First of all, PC analysis and EOF analysis are one and the same. Edward Lorenz, a Boulder resident who died recently, coined the name Empirical Orthogonal Function analysis when he developed this multivariate statistical technique in the 1950s. (This is the same Lorenz who deeply investigated chaos theory and is famous for illuminating the “butterfly effect.” The text of a talk he gave on the subject, “Predictability: Does the Flap of a Butterfly's Wings in Brazil Set off a Tornado in Texas?” is available for your reading pleasure.) The purpose of EOF analysis is to “reduce a data set containing a large number of variables to a data set containing fewer (hopefully many fewer) new variables.”

In practical terms, we often want to investigate the variability of something like temperature in the Arctic over time. We typically have many thousands of measurements, k, over some finite time, n, and k is much greater than n. In EOF analysis, we are trying to reduce the many-dimensional problem vector space to a reduced set of orthogonal vectors that can be said to “explain ”the variance in the data. It is not unusual in atmospheric science data, which is often highly correlated (temperatures in regions of the Earth near each other do not vary greatly from one another), to find that a handful of vectors, typically five or six of what we call modes, can explain more than 95% of the data variability. Of course, just because we can “explain” the data mathematically doesn't mean that we can explain the underlying physical processes that create the variability in the first place, but that's a science problem, not a programming problem, and I leave that part to you. Many papers, some of them convincing, are written on this topic.

Obtaining the Data to Analyze

To give us something practical to work on, I have decided to analyze NCEP/NCAR temperature data over the Arctic for the month of September. (Ice concentration minimums are in September, so the idea is that we might understand more about why the Arctic ice is melting if we can see patterns in Arctic temperature variability.) We will begin our analysis in 1987 when ice concentration measurements from satellites became reliable.

The NCEP/NCAR reanalysis data is readily available.
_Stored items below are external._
-- pv_equiv track=rewrite | github.com/first-muchacho/test_VISTA | python_tasks/task3.py | amount_balls
-- ===== SOURCE A (Python) =====
-- def amount_balls(n: int):
--     blue = 1
--     red = 0
--     while n > 0:
--         if red == 0:
--             red = 5
--             n -= 1
--         else:
--             blue = red + blue
--             red *= 2
--             n -= 1
--     return f'Сумма шариков на заданной итерации: {red + blue}'
-- ===== SOURCE B (Python) =====
-- def amount_balls(n: int):
--     total = 1 if n <= 0 else 5 * pow(2, n) - 4
--     return f'Сумма шариков на заданной итерации: {total}'
-- ===== Notes on version B (the rewrite author's own statement) =====
-- stated objective: faster
-- what changed: Replaced the O(n) doubling loop with the closed form total = 5*2^n - 4 computed by built-in fast exponentiation (total = 1 for n <= 0).
import Mathlib
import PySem

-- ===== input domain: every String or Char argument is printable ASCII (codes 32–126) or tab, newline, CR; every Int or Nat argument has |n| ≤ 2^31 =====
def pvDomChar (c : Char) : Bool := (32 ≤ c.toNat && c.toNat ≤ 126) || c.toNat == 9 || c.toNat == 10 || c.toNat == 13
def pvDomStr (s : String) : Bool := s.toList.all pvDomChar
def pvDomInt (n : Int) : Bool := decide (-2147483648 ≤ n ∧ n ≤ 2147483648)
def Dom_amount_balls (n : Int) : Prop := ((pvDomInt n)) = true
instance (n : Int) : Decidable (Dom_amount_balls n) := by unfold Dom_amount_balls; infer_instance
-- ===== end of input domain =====

-- B replaces A's O(n) doubling loop with the closed form 5*2^n - 4 via fast exponentiation (objective: faster).

-- ===== PORT A =====
-- the while loop of A: state (blue, red), decrementing n
def amountLoop (n blue red : Int) : Int × Int :=
  if _h : n > 0 then
    if red == 0 then amountLoop (n - 1) blue 5
    else amountLoop (n - 1) (red + blue) (red * 2)
  else (blue, red)
termination_by n.toNat
decreasing_by all_goals omega

def amount_balls (n : Int) : String :=
  let st := amountLoop n 1 0
  "Сумма шариков на заданной итерации: " ++ PySem.Int.toStr (st.2 + st.1)

-- ===== PORT B =====
def amount_balls_alt (n : Int) : String :=
  let total : Int := if n ≤ 0 then 1 else 5 * 2 ^ n.toNat - 4
  "Сумма шариков на заданной итерации: " ++ PySem.Int.toStr total

-- ===== PRECONDITION & SPEC =====
def Spec_amount_balls (n : Int) (out : String) : Prop := out = amount_balls_alt n
instance (n : Int) (out : String) : Decidable (Spec_amount_balls n out) := by unfold Spec_amount_balls; infer_instance

-- ===== CLAIM (what is proved, stated in full; the proofs are below) =====
def Claim_equal_amount_balls : Prop := ∀ (n : Int), Dom_amount_balls n → Spec_amount_balls n (amount_balls n)

-- ===== LEMMAS AND PROOFS =====

-- the red ≠ 0 phase: closed-form state after k steps
theorem amountLoop_pos (k : Nat) (blue red : Int) (hr : 0 < red) :
    amountLoop (k : Int) blue red = (blue + red * (2 ^ k - 1), red * 2 ^ k) := by
  induction k generalizing blue red with
  | zero => simp [amountLoop]
  | succ k ih =>
      rw [amountLoop]
      have h1 : ((k + 1 : Nat) : Int) > 0 := by push_cast; omega
      have h2 : ((k + 1 : Nat) : Int) - 1 = (k : Int) := by push_cast; omega
      rw [dif_pos h1, if_neg (by simp; omega), h2, ih (red + blue) (red * 2) (by omega)]
      simp only [Prod.mk.injEq]
      refine ⟨?_, ?_⟩ <;> (rw [pow_succ]; ring)

theorem amountLoop_sum (n : Int) (hn : 0 < n) :
    (amountLoop n 1 0).2 + (amountLoop n 1 0).1 = 5 * 2 ^ n.toNat - 4 := by
  rw [amountLoop, dif_pos hn, if_pos (by decide)]
  have hk : n - 1 = ((n - 1).toNat : Int) := by omega
  rw [hk, amountLoop_pos (n - 1).toNat 1 5 (by omega)]
  have : n.toNat = (n - 1).toNat + 1 := by omega
  rw [this, pow_succ]
  ring

-- ===== VERDICT (by name: the statement is the Claim_ definition above) =====
theorem amount_balls_spec : Claim_equal_amount_balls := by
  intro n _
  unfold Spec_amount_balls amount_balls amount_balls_alt
  by_cases h : n ≤ 0
  · rw [amountLoop]
    simp [h, show ¬ n > 0 by omega]
  · simp only [h, if_false]
    rw [amountLoop_sum n (by omega)]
The monthly air temperature data set I am interested in is named air.mon.mean.nc and is stored in a netCDF format. The data contains monthly mean temperatures for the years 1969 to present, at 17 different pressure levels (I will be using the 925 mbar pressure in this example). The data is gridded on a global 2.5 degree latitude/longitude grid (144x73). Longitudes range from 0 to 357.5 degrees and latitudes range from -90 to 90 degrees. The complete data set is 144x73x17x722. The last dimension is the number of months since Jan 1969 in units of hours since 01-01-0001. (Don't ask me.) According to the documentation, the air temperature must be prepared for use by multiplying by 0.01 and adding an offset of 127.65.

Here is the code I used to create the data I am going to use in the analysis. To read the data, I used the NCDF_DATA object from the Coyote Library. Running the code results in a data set, named air_temp, containing air temperatures in a 144x18x21 array. In other words, air temperatures measured at 144 times 18 locations (2592 locations), for 21 years. It also results in corresponding latitude and longitude arrays, named ncep_lat and ncep_lon, but these are only used to plot the data from the analysis, they are not used in the analysis itself.

EOF Analysis

The first step in the EOF analysis is to multiply the air temperature values by a weighting factor, if this is required. In this case it is, because each grid cell in the data is the same size, but each grid cell on the Earth is a different size, according to its latitude. It is common, then, to multiply the data by a “cosine of latitude” weighting factor. I am actually going to use a square-root function of the cosine of latitude, because I think this is more accurate.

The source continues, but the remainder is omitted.